THE POSTWAR CONSTITUTION

[JPEG]

Emperor Akihito and Empress Michiko at a press conference, 1989
Courtesy The Mainichi Newspapers

[JPEG]

The cenotaph for victims of the atomic bomb, Peace Memorial Park, Hiroshima. The Atomic Bomb Dome, at the epicenter of the 1945 detonation, is seen through the arch.
Courtesy Jane T. Griffin

On July 26, 1945, Allied leaders Winston Churchill, Harry S. Truman, and Joseph Stalin issued the Potsdam Declaration, which demanded Japan's unconditional surrender. This declaration also defined the major goals of the postsurrender Allied occupation: "The Japanese government shall remove all obstacles to the revival and strengthening of democratic tendencies among the Japanese people. Freedom of speech, of religion, and of thought, as well as respect for the fundamental human rights shall be established" (Section 10). In addition, the document stated: "The occupying forces of the Allies shall be withdrawn from Japan as soon as these objectives have been accomplished and there has been established in accordance with the freely expressed will of the Japanese people a peacefully inclined and responsible government" (Section 12). The Allies sought not merely punishment or reparations from a militaristic foe, but fundamental changes in the nature of its political system. In the words of political scientist Robert E. Ward: "The occupation was perhaps the single most exhaustively planned operation of massive and externally directed political change in world history."

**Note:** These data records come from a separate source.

-- pv_equiv track=rewrite | github.com/ahnji0520/assignment | get_index_terms.py | get_index_terms
-- ===== SOURCE A (Python) =====
-- def get_index_terms(mt_list):
--     """ 형태소 분석 결과(형태소-품사 쌍)로부터 색인어를 추출
--     색인어는 품사가 일반명사(NNG), 고유명사(NNP), 영어(SL), 숫자(SN), 한자(SH)이어야 함
--     동일 어절 내에서 인접하여 결합된 경우도 색인어로 추출해야 함 (복합어)
--
--     mt_list: a list of tuples (morpheme, tag)
--     return value: a list of string (색인어 리스트)
--     """
--     nouns = []
--     tmplist = []
--     wordclass = ['NNG', 'NNP', 'SL', 'SN', 'SH']
--
--     cnt = 0
--     k = ''
--     for i in mt_list:
--         if i[1] in wordclass:
--             nouns.append(i[0])
--             cnt += 1
--             k += i[0]
--         elif i[1] not in wordclass:
--             if cnt > 1:
--                 tmplist.append(k)
--                 x = ''
--                 for i in tmplist:
--                     if len(i) > len(x):
--                         x = i
--
--                 if x != '':
--                     nouns.append(x)
--                     tmplist.remove(x)
--             cnt = 0
--             k = ''
--
--     if cnt > 1:
--         tmplist.append(k)
--         x = ''
--         for i in tmplist:
--             if len(i) > len(x):
--                 x = i
--
--         if x != '':
--             nouns.append(x)
--
--     return nouns
-- ===== SOURCE B (Python) =====
-- def get_index_terms(mt_list):
--     """Run-segmentation rewrite: instead of an element-wise state machine with a
--     pending-compound list and longest-element scan, scan maximal runs of
--     index-term morphemes with an index jump, slice each run out wholesale, and
--     emit its morphemes followed by the run's concatenation (when the run has
--     >= 2 morphemes and the concatenation is nonempty)."""
--     WORDCLASS = frozenset(('NNG', 'NNP', 'SL', 'SN', 'SH'))
--     n = len(mt_list)
--     out = []
--     i = 0
--     while i < n:
--         if mt_list[i][1] not in WORDCLASS:
--             i += 1
--             continue
--         j = i
--         while j < n and mt_list[j][1] in WORDCLASS:
--             j += 1
--         morphs = [item[0] for item in mt_list[i:j]]
--         out += morphs
--         if j - i > 1:
--             compound = ''.join(morphs)
--             if compound:
--                 out.append(compound)
--         i = j
--     return out
-- ===== Notes on version B (the rewrite author's own statement) =====
-- stated objective: alternative
-- what changed: Replaced A's element-wise state machine (counter, growing string, pending-compound list with a longest-element scan and remove()) by run segmentation: an index jump finds each maximal run of index-term tags, the run is sliced out wholesale and its morphemes plus (for runs of >= 2) their concatenation are emitted as one segment.
import Mathlib
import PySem

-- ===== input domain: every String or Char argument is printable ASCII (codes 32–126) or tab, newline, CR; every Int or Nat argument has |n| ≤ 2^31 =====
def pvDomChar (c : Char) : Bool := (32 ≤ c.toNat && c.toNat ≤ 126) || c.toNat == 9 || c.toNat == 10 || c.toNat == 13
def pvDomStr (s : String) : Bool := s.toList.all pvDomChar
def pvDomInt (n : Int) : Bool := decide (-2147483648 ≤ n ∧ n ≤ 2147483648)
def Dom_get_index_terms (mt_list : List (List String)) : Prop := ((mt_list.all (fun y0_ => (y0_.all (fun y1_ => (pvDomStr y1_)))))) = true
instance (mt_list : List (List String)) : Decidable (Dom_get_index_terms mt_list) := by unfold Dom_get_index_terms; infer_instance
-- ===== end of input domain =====

-- B replaces A's element-wise state machine (counter, growing string, pending-compound list
-- with longest scan and remove) by run segmentation over maximal index-term runs; objective: alternative.


-- ===== PORT A =====
-- A's growing string k is carried as List Char (Python str concatenation = list-of-chars
-- concatenation, exact); tmplist likewise holds List Char so len/remove are list operations.
-- A's loop state: (nouns, tmplist, cnt, k).
def aState : Type := List String × List (List Char) × Int × List Char

-- the inner 'for i in tmplist: if len(i) > len(x): x = i' scan (x starts as '')
def aLongest (tmplist : List (List Char)) : List Char :=
  tmplist.foldl (fun x i => if i.length > x.length then i else x) []

-- the flush block inside the loop: append k, pick longest, append & remove it if nonempty
-- (tmplist.remove(x) is exact via PySem.List.remove?: x ∈ tmplist whenever x ≠ '', so the
-- getD fallback is never taken and Python's ValueError cannot occur here)
def aFlushMid (nouns : List String) (tmplist : List (List Char)) (k : List Char) :
    List String × List (List Char) :=
  let tmplist := tmplist ++ [k]
  let x := aLongest tmplist
  if x ≠ [] then (nouns ++ [String.ofList x], (PySem.List.remove? tmplist x).getD tmplist)
  else (nouns, tmplist)

def aWordclass : List String := ["NNG", "NNP", "SL", "SN", "SH"]

def aStep (s : aState) (i : List String) : aState :=
  let tag := (PySem.List.pyGet? i 1).getD ""   -- i[1]; none (IndexError) excluded by Pre_
  if tag ∈ aWordclass then
    let m := (PySem.List.pyGet? i 0).getD ""   -- i[0]
    (s.1 ++ [m], s.2.1, s.2.2.1 + 1, s.2.2.2 ++ m.toList)
  else
    if s.2.2.1 > 1 then
      let r := aFlushMid s.1 s.2.1 s.2.2.2
      (r.1, r.2, 0, [])
    else (s.1, s.2.1, 0, [])

-- the trailing 'if cnt > 1: …' block (no remove here, matching A)
def aFinish (s : aState) : List String :=
  if s.2.2.1 > 1 then
    let x := aLongest (s.2.1 ++ [s.2.2.2])
    if x ≠ [] then s.1 ++ [String.ofList x] else s.1
  else s.1

def get_index_terms (mt_list : List (List String)) : List String :=
  aFinish (mt_list.foldl aStep ([], [], 0, []))

-- ===== PORT B =====
-- B (Source B) walks the list by maximal runs: `mt_list[i][1] not in WORDCLASS` skips an item,
-- otherwise the inner `while j` scan delimits the run (= takeWhile/dropWhile on the suffix),
-- the slice mt_list[i:j] is mapped to its morphemes and the segment is emitted, then i = j.
def bIsWord (it : List String) : Bool :=
  decide (((PySem.List.pyGet? it 1).getD "") ∈ aWordclass)   -- mt_list[j][1] in WORDCLASS

def bMorph (it : List String) : String := (PySem.List.pyGet? it 0).getD ""   -- item[0]

def bGo : List (List String) → List String
  | [] => []
  | it :: rest =>
    if h : bIsWord it then
      let run := List.takeWhile bIsWord (it :: rest)     -- mt_list[i:j], the inner while-j scan
      let rest' := List.dropWhile bIsWord (it :: rest)   -- continue at i = j
      let morphs := run.map bMorph                       -- [item[0] for item in mt_list[i:j]]
      let seg :=
        if run.length > 1 then
          let compound := PySem.Str.join "" morphs       -- ''.join(morphs)
          if compound ≠ "" then morphs ++ [compound] else morphs
        else morphs
      seg ++ bGo rest'
    else bGo rest                                        -- i += 1; continue
termination_by l => l.length
decreasing_by
  · have hd : List.dropWhile bIsWord (it :: rest) = List.dropWhile bIsWord rest := by
      simp [List.dropWhile, h]
    simp only [hd]
    exact Nat.lt_succ_of_le (List.length_dropWhile_le _ _)
  · simp

def get_index_terms_alt (mt_list : List (List String)) : List String := bGo mt_list

-- ===== PRECONDITION & SPEC =====
-- Pre_ excludes exactly the inputs where Python A raises IndexError: a pair with fewer
-- than 2 components (i[1] is always read).
def Pre_get_index_terms (mt_list : List (List String)) : Prop :=
  ∀ i ∈ mt_list, 2 ≤ i.length
instance (mt_list : List (List String)) : Decidable (Pre_get_index_terms mt_list) := by
  unfold Pre_get_index_terms; infer_instance

def pvWitness_get_index_terms : List (List String) :=
  [["ab", "NNG"], ["cd", "NNP"], ["x", "VV"], ["e", "SL"]]

def Spec_get_index_terms (mt_list : List (List String)) (out : List String) : Prop := out = get_index_terms_alt mt_list
instance (mt_list : List (List String)) (out : List String) : Decidable (Spec_get_index_terms mt_list out) := by unfold Spec_get_index_terms; infer_instance

-- ===== CLAIM (what is proved, stated in full; the proofs are below) =====
def Claim_equal_get_index_terms : Prop := ∀ (mt_list : List (List String)), Dom_get_index_terms mt_list → Pre_get_index_terms mt_list → Spec_get_index_terms mt_list (get_index_terms mt_list)

-- ===== LEMMAS AND PROOFS =====

-- Proof-only intermediate form: a single-pass accumulator (nouns, run) equivalent to both
-- A's state machine and B's run segmentation.
def bFlushSeg (run : List String) : List String :=
  if run.length > 1 then
    let compound := PySem.Str.join "" run
    if compound ≠ "" then [compound] else []
  else []

def bFlush (nouns : List String) (run : List String) : List String :=
  if run.length > 1 then
    let compound := PySem.Str.join "" run
    if compound ≠ "" then nouns ++ [compound] else nouns
  else nouns

def bStep (s : List String × List String) (item : List String) :
    List String × List String :=
  let tag := (PySem.List.pyGet? item 1).getD ""
  if tag ∈ aWordclass then
    let m := (PySem.List.pyGet? item 0).getD ""
    (s.1 ++ [m], s.2 ++ [m])
  else (bFlush s.1 s.2, [])

-- pending-run form of B: continue scanning with `run` already emitted into nouns
def bPend : List String → List (List String) → List String
  | run, [] => bFlushSeg run
  | run, it :: l =>
    if bIsWord it then bMorph it :: bPend (run ++ [bMorph it]) l
    else bFlushSeg run ++ bPend [] l

-- the inner scan over a list of empty strings followed by k yields k (or '' if k = '')
lemma aLongest_all_nil {tmpl : List (List Char)} (h : ∀ t ∈ tmpl, t = ([] : List Char))
    (k : List Char) : aLongest (tmpl ++ [k]) = if k = [] then [] else k := by
  have hbase : tmpl.foldl (fun x i => if i.length > x.length then i else x) [] = [] := by
    induction tmpl with
    | nil => rfl
    | cons a t ih =>
      have ha := h a (by simp)
      simp [List.foldl, ha]
      exact ih (fun t ht => h t (by simp [ht]))
  unfold aLongest
  rw [List.foldl_append, hbase]
  cases k with
  | nil => simp
  | cons c cs => simp [List.foldl]

-- removing k (≠ '') from empties ++ [k] gives back the empties
lemma remove_all_nil {tmpl : List (List Char)} (h : ∀ t ∈ tmpl, t = ([] : List Char))
    {k : List Char} (hk : k ≠ []) :
    PySem.List.remove? (tmpl ++ [k]) k = some tmpl := by
  induction tmpl with
  | nil => simp
  | cons a t ih =>
    have ha := h a (by simp)
    subst ha
    rw [List.cons_append, PySem.List.remove?_cons_of_ne _ (Ne.symm hk),
      ih (fun t ht => h t (by simp [ht]))]
    rfl

-- ''.join(run) is the concatenation of run's characters
lemma join_empty_sep (run : List String) :
    PySem.Str.join "" run = String.ofList (run.map String.toList).flatten := by
  show String.ofList (PySem.Chars.join "".toList (run.map String.toList)) = _
  congr 1
  show List.intercalate [] (run.map String.toList) = _
  unfold List.intercalate
  generalize run.map String.toList = l
  induction l with
  | nil => simp
  | cons a t ih => cases t <;> simp_all [List.intersperse]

The wording of the Potsdam Declaration--"The Japanese Government shall remove all obstacles..."--and the initial postsurrender measures taken by MacArthur, the Supreme Commander for the Allied Powers (SCAP), suggest that neither he nor his superiors in Washington intended to impose a new political system on Japan unilaterally. Instead, they wished to encourage Japan's new leaders to initiate democratic reforms on their own. But by early 1946, MacArthur's staff and Japanese officials were at odds over the most fundamental issue, the writing of a new constitution. Prime Minister Shidehara Kijuro and many of his colleagues were extremely reluctant to take the drastic step of replacing the 1889 Meiji Constitution with a more liberal document. In late 1945, Shidehara appointed Matsumoto Joji, state minister without portfolio, head of a blue-ribbon committee of constitutional scholars to suggest revisions. The Matsumoto Commission's recommendations, made public in February 1946, were quite conservative (described by one Japanese scholar in the late 1980s as "no more than a touching-up of the Meiji Constitution"). MacArthur rejected them outright and ordered his staff to draft a completely new document. This was presented to surprised Japanese officials on February 13, 1946.

The MacArthur draft, which proposed a unicameral legislature, was changed at the insistence of the Japanese to allow a bicameral legislature, both houses being elected. In most other important respects, however, the ideas embodied in the February 13 document were adopted by the government in its own draft proposal of March 6. These included the constitution's most distinctive features: the symbolic role of the emperor, the prominence of guarantees of civil and human rights, and the renunciation of war. The new document was approved by the Privy Council, the House of Peers, and the House of Representatives, the major organs of government in the 1889 constitution, and promulgated on November 3, 1946, to go into effect on May 3, 1947. Technically, the 1947 constitution was an amendment to the 1889 document rather than its abrogation.

The new constitution would not have been written the way it was had MacArthur and his staff allowed Japanese politicians and constitutional experts to resolve the issue as they wished. The document's foreign origins have, understandably, been a focus of controversy since Japan recovered its sovereignty in 1952. Yet in late 1945 and 1946, there was much public discussion on constitutional reform, and the MacArthur draft was apparently greatly influenced by the ideas of certain Japanese liberals. The MacArthur draft did not attempt to impose a United States-style presidential or federal system. Instead, the proposed constitution conformed to the British model of parliamentary government, which was seen by the liberals as the most viable alternative to the European absolutism of the Meiji Constitution.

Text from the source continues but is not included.